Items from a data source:

-- pv_equiv track=rewrite | github.com/parvsondhi/NLPFinal2016 | app/showcase.py | topicFeaturesExtract
-- ===== SOURCE A (Python) =====
-- def topicFeaturesExtract(tweet):
--     tweetWords = set(tweet.split())
--     topics = ['email', 'russia', 'race', 'immigration', 'trust', 'sex', 'female', 'male']
--     output = [0] * len(topics)
--
--     wordLists = {}
--     wordLists['email']  = ['emails', 'email', 'crookedhillary', 'prison', 'crooked']
--     wordLists['russia'] =  ['putin', 'russia', 'crimea', 'vladimir', 'ukraine', 'russian']
--     wordLists['race']   = ['white', 'black', 'racist', 'race']
--     wordLists['immigration'] = ['borders', 'border', 'wall', 'mexico', 'illegal', 'immigrants', 'immigration',
--                                'trafficking']
--     wordLists['trust'] = ['factcheck', 'fact', 'factchecking', 'bigleaguetruth', 'trust', 'politifact',
--                           'trustworthiness', 'lies', 'lie', 'truth', 'liar']
--     wordLists['sex'] = ['sex', 'sexual', 'assault', 'rape', 'rapist', 'transgression', 'transgressions']
--
--     wordLists['female'] = ['she', 'her', 'she\'s', 'herself']
--     wordLists['male'] = ['he', 'his', 'he\'s', 'himself', 'him']
--
--     for idx, val in enumerate(topics):
--         if len(tweetWords.intersection(wordLists[val])) > 0:
--             output[idx] = 1
--         else:
--             output[idx] = 0
--
--     return output
-- ===== SOURCE B (Python) =====
-- def topicFeaturesExtract(tweet):
--     wordLists = [
--         ['emails', 'email', 'crookedhillary', 'prison', 'crooked'],
--         ['putin', 'russia', 'crimea', 'vladimir', 'ukraine', 'russian'],
--         ['white', 'black', 'racist', 'race'],
--         ['borders', 'border', 'wall', 'mexico', 'illegal', 'immigrants', 'immigration', 'trafficking'],
--         ['factcheck', 'fact', 'factchecking', 'bigleaguetruth', 'trust', 'politifact',
--          'trustworthiness', 'lies', 'lie', 'truth', 'liar'],
--         ['sex', 'sexual', 'assault', 'rape', 'rapist', 'transgression', 'transgressions'],
--         ["she", "her", "she's", "herself"],
--         ["he", "his", "he's", "himself", "him"],
--     ]
--     index = {}
--     for i, words in enumerate(wordLists):
--         for w in words:
--             index[w] = i
--     output = [0] * len(wordLists)
--     for w in tweet.split():
--         i = index.get(w)
--         if i is not None:
--             output[i] = 1
--     return output
-- ===== Notes on version B (the rewrite author's own statement) =====
-- stated objective: idiomatic
-- what changed: Replaces the per-topic set-intersection scans with an inverted keyword-to-topic-index dict built once, then a single pass over the tweet's words that flags the looked-up topic.
import Mathlib
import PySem

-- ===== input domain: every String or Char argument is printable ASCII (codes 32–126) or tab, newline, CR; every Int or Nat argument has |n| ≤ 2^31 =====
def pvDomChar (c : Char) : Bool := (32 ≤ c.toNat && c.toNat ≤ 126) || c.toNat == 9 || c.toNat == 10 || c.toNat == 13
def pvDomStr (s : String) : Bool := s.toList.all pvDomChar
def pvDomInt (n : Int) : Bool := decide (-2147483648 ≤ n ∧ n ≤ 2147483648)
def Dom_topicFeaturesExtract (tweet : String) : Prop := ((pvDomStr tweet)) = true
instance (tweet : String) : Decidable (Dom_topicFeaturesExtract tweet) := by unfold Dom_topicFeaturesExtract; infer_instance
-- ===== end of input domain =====

set_option maxRecDepth 100000
set_option maxHeartbeats 1600000


-- B replaces A's per-topic intersection scans by an inverted keyword -> topic-index dict and one pass over the tweet's words (objective: idiomatic).

-- ===== PORT A =====
def topicFeaturesExtract (tweet : String) : List Int :=
  let tweetWords : PySem.Set String := PySem.Set.ofList (PySem.Str.split₀ tweet)
  let topics : List String := ["email", "russia", "race", "immigration", "trust", "sex", "female", "male"]
  let output : List Int := List.replicate topics.length 0
  let wordLists : PySem.Dict String (List String) :=
    (((((((PySem.Dict.empty.insert "email" ["emails", "email", "crookedhillary", "prison", "crooked"]).insert
      "russia" ["putin", "russia", "crimea", "vladimir", "ukraine", "russian"]).insert
      "race" ["white", "black", "racist", "race"]).insert
      "immigration" ["borders", "border", "wall", "mexico", "illegal", "immigrants", "immigration", "trafficking"]).insert
      "trust" ["factcheck", "fact", "factchecking", "bigleaguetruth", "trust", "politifact", "trustworthiness", "lies", "lie", "truth", "liar"]).insert
      "sex" ["sex", "sexual", "assault", "rape", "rapist", "transgression", "transgressions"]).insert
      "female" ["she", "her", "she's", "herself"]).insert
      "male" ["he", "his", "he's", "himself", "him"]
  (PySem.List.enumerate topics 0).foldl (fun out p =>
    if 0 < PySem.Set.len (PySem.Set.inter tweetWords (wordLists.getD p.2 [])) then
      PySem.List.pySetD out p.1 1
    else
      PySem.List.pySetD out p.1 0) output

-- ===== PORT B =====
-- B-side helper: the topic word lists, in topic order
def pvWordLists : List (List String) :=
  [["emails", "email", "crookedhillary", "prison", "crooked"],
   ["putin", "russia", "crimea", "vladimir", "ukraine", "russian"],
   ["white", "black", "racist", "race"],
   ["borders", "border", "wall", "mexico", "illegal", "immigrants", "immigration", "trafficking"],
   ["factcheck", "fact", "factchecking", "bigleaguetruth", "trust", "politifact", "trustworthiness", "lies", "lie", "truth", "liar"],
   ["sex", "sexual", "assault", "rape", "rapist", "transgression", "transgressions"],
   ["she", "her", "she's", "herself"],
   ["he", "his", "he's", "himself", "him"]]

-- B-side helper: the inverted index keyword -> topic index ('index' in Source B)
def pvIndex : PySem.Dict String Int :=
  (PySem.List.enumerate pvWordLists 0).foldl
    (fun d p => p.2.foldl (fun d w => d.insert w p.1) d) PySem.Dict.empty

-- B-side helper: the body of Source B's loop over the tweet's words
def pvStep (out : List Int) (w : String) : List Int :=
  match pvIndex.get? w with
  | some i => PySem.List.pySetD out i 1
  | none => out

def topicFeaturesExtract_alt (tweet : String) : List Int :=
  let output : List Int := List.replicate pvWordLists.length 0
  (PySem.Str.split₀ tweet).foldl pvStep output

-- ===== PRECONDITION & SPEC =====
def Spec_topicFeaturesExtract (tweet : String) (out : List Int) : Prop := out = topicFeaturesExtract_alt tweet
instance (tweet : String) (out : List Int) : Decidable (Spec_topicFeaturesExtract tweet out) := by unfold Spec_topicFeaturesExtract; infer_instance

-- ===== CLAIM (what is proved, stated in full; the proofs are below) =====
def Claim_equal_topicFeaturesExtract : Prop := ∀ (tweet : String), Dom_topicFeaturesExtract tweet → Spec_topicFeaturesExtract tweet (topicFeaturesExtract tweet)

-- ===== LEMMAS AND PROOFS =====

-- a nonempty intersection of set(xs) with a list is some member of xs being in the list
theorem inter_pos (xs l : List String) :
    (0 < PySem.Set.len (PySem.Set.inter (PySem.Set.ofList xs) l)) ↔
      xs.any (fun w => l.contains w) = true := by
  simp [PySem.Set.len, PySem.Set.inter, List.length_pos_iff, List.eq_nil_iff_forall_not_mem,
        List.mem_filter, PySem.Set.mem_ofList, List.any_eq_true]

-- the concrete insert chain pvIndex's construction unfolds to
theorem pvIndex_eq : pvIndex =
    ((((((((((((((((((((((((((((((((((((((((((((((((((PySem.Dict.empty.insert "emails" (0 : Int)).insert "email" (0 : Int)).insert "crookedhillary" (0 : Int)).insert "prison" (0 : Int)).insert "crooked" (0 : Int)).insert "putin" (1 : Int)).insert "russia" (1 : Int)).insert "crimea" (1 : Int)).insert "vladimir" (1 : Int)).insert "ukraine" (1 : Int)).insert "russian" (1 : Int)).insert "white" (2 : Int)).insert "black" (2 : Int)).insert "racist" (2 : Int)).insert "race" (2 : Int)).insert "borders" (3 : Int)).insert "border" (3 : Int)).insert "wall" (3 : Int)).insert "mexico" (3 : Int)).insert "illegal" (3 : Int)).insert "immigrants" (3 : Int)).insert "immigration" (3 : Int)).insert "trafficking" (3 : Int)).insert "factcheck" (4 : Int)).insert "fact" (4 : Int)).insert "factchecking" (4 : Int)).insert "bigleaguetruth" (4 : Int)).insert "trust" (4 : Int)).insert "politifact" (4 : Int)).insert "trustworthiness" (4 : Int)).insert "lies" (4 : Int)).insert "lie" (4 : Int)).insert "truth" (4 : Int)).insert "liar" (4 : Int)).insert "sex" (5 : Int)).insert "sexual" (5 : Int)).insert "assault" (5 : Int)).insert "rape" (5 : Int)).insert "rapist" (5 : Int)).insert "transgression" (5 : Int)).insert "transgressions" (5 : Int)).insert "she" (6 : Int)).insert "her" (6 : Int)).insert "she's" (6 : Int)).insert "herself" (6 : Int)).insert "he" (7 : Int)).insert "his" (7 : Int)).insert "he's" (7 : Int)).insert "himself" (7 : Int)).insert "him" (7 : Int)) := by
  simp only [pvIndex, pvWordLists, PySem.List.enumerate_cons, PySem.List.enumerate_nil,
    List.foldl_cons, List.foldl_nil, Int.reduceAdd]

TASK TO CARRY OUT: Of the entries above, transcribe exactly those lines that fall between the line containing "def topicFeaturesExtract_alt (tweet" and the line containing "-- a nonempty", together with those two lines.

WRITTEN ANSWER:
def topicFeaturesExtract_alt (tweet : String) : List Int :=
  let output : List Int := List.replicate pvWordLists.length 0
  (PySem.Str.split₀ tweet).foldl pvStep output

-- ===== PRECONDITION & SPEC =====
def Spec_topicFeaturesExtract (tweet : String) (out : List Int) : Prop := out = topicFeaturesExtract_alt tweet
instance (tweet : String) (out : List Int) : Decidable (Spec_topicFeaturesExtract tweet out) := by unfold Spec_topicFeaturesExtract; infer_instance

-- ===== CLAIM (what is proved, stated in full; the proofs are below) =====
def Claim_equal_topicFeaturesExtract : Prop := ∀ (tweet : String), Dom_topicFeaturesExtract tweet → Spec_topicFeaturesExtract tweet (topicFeaturesExtract tweet)

-- ===== LEMMAS AND PROOFS =====

-- a nonempty intersection of set(xs) with a list is some member of xs being in the list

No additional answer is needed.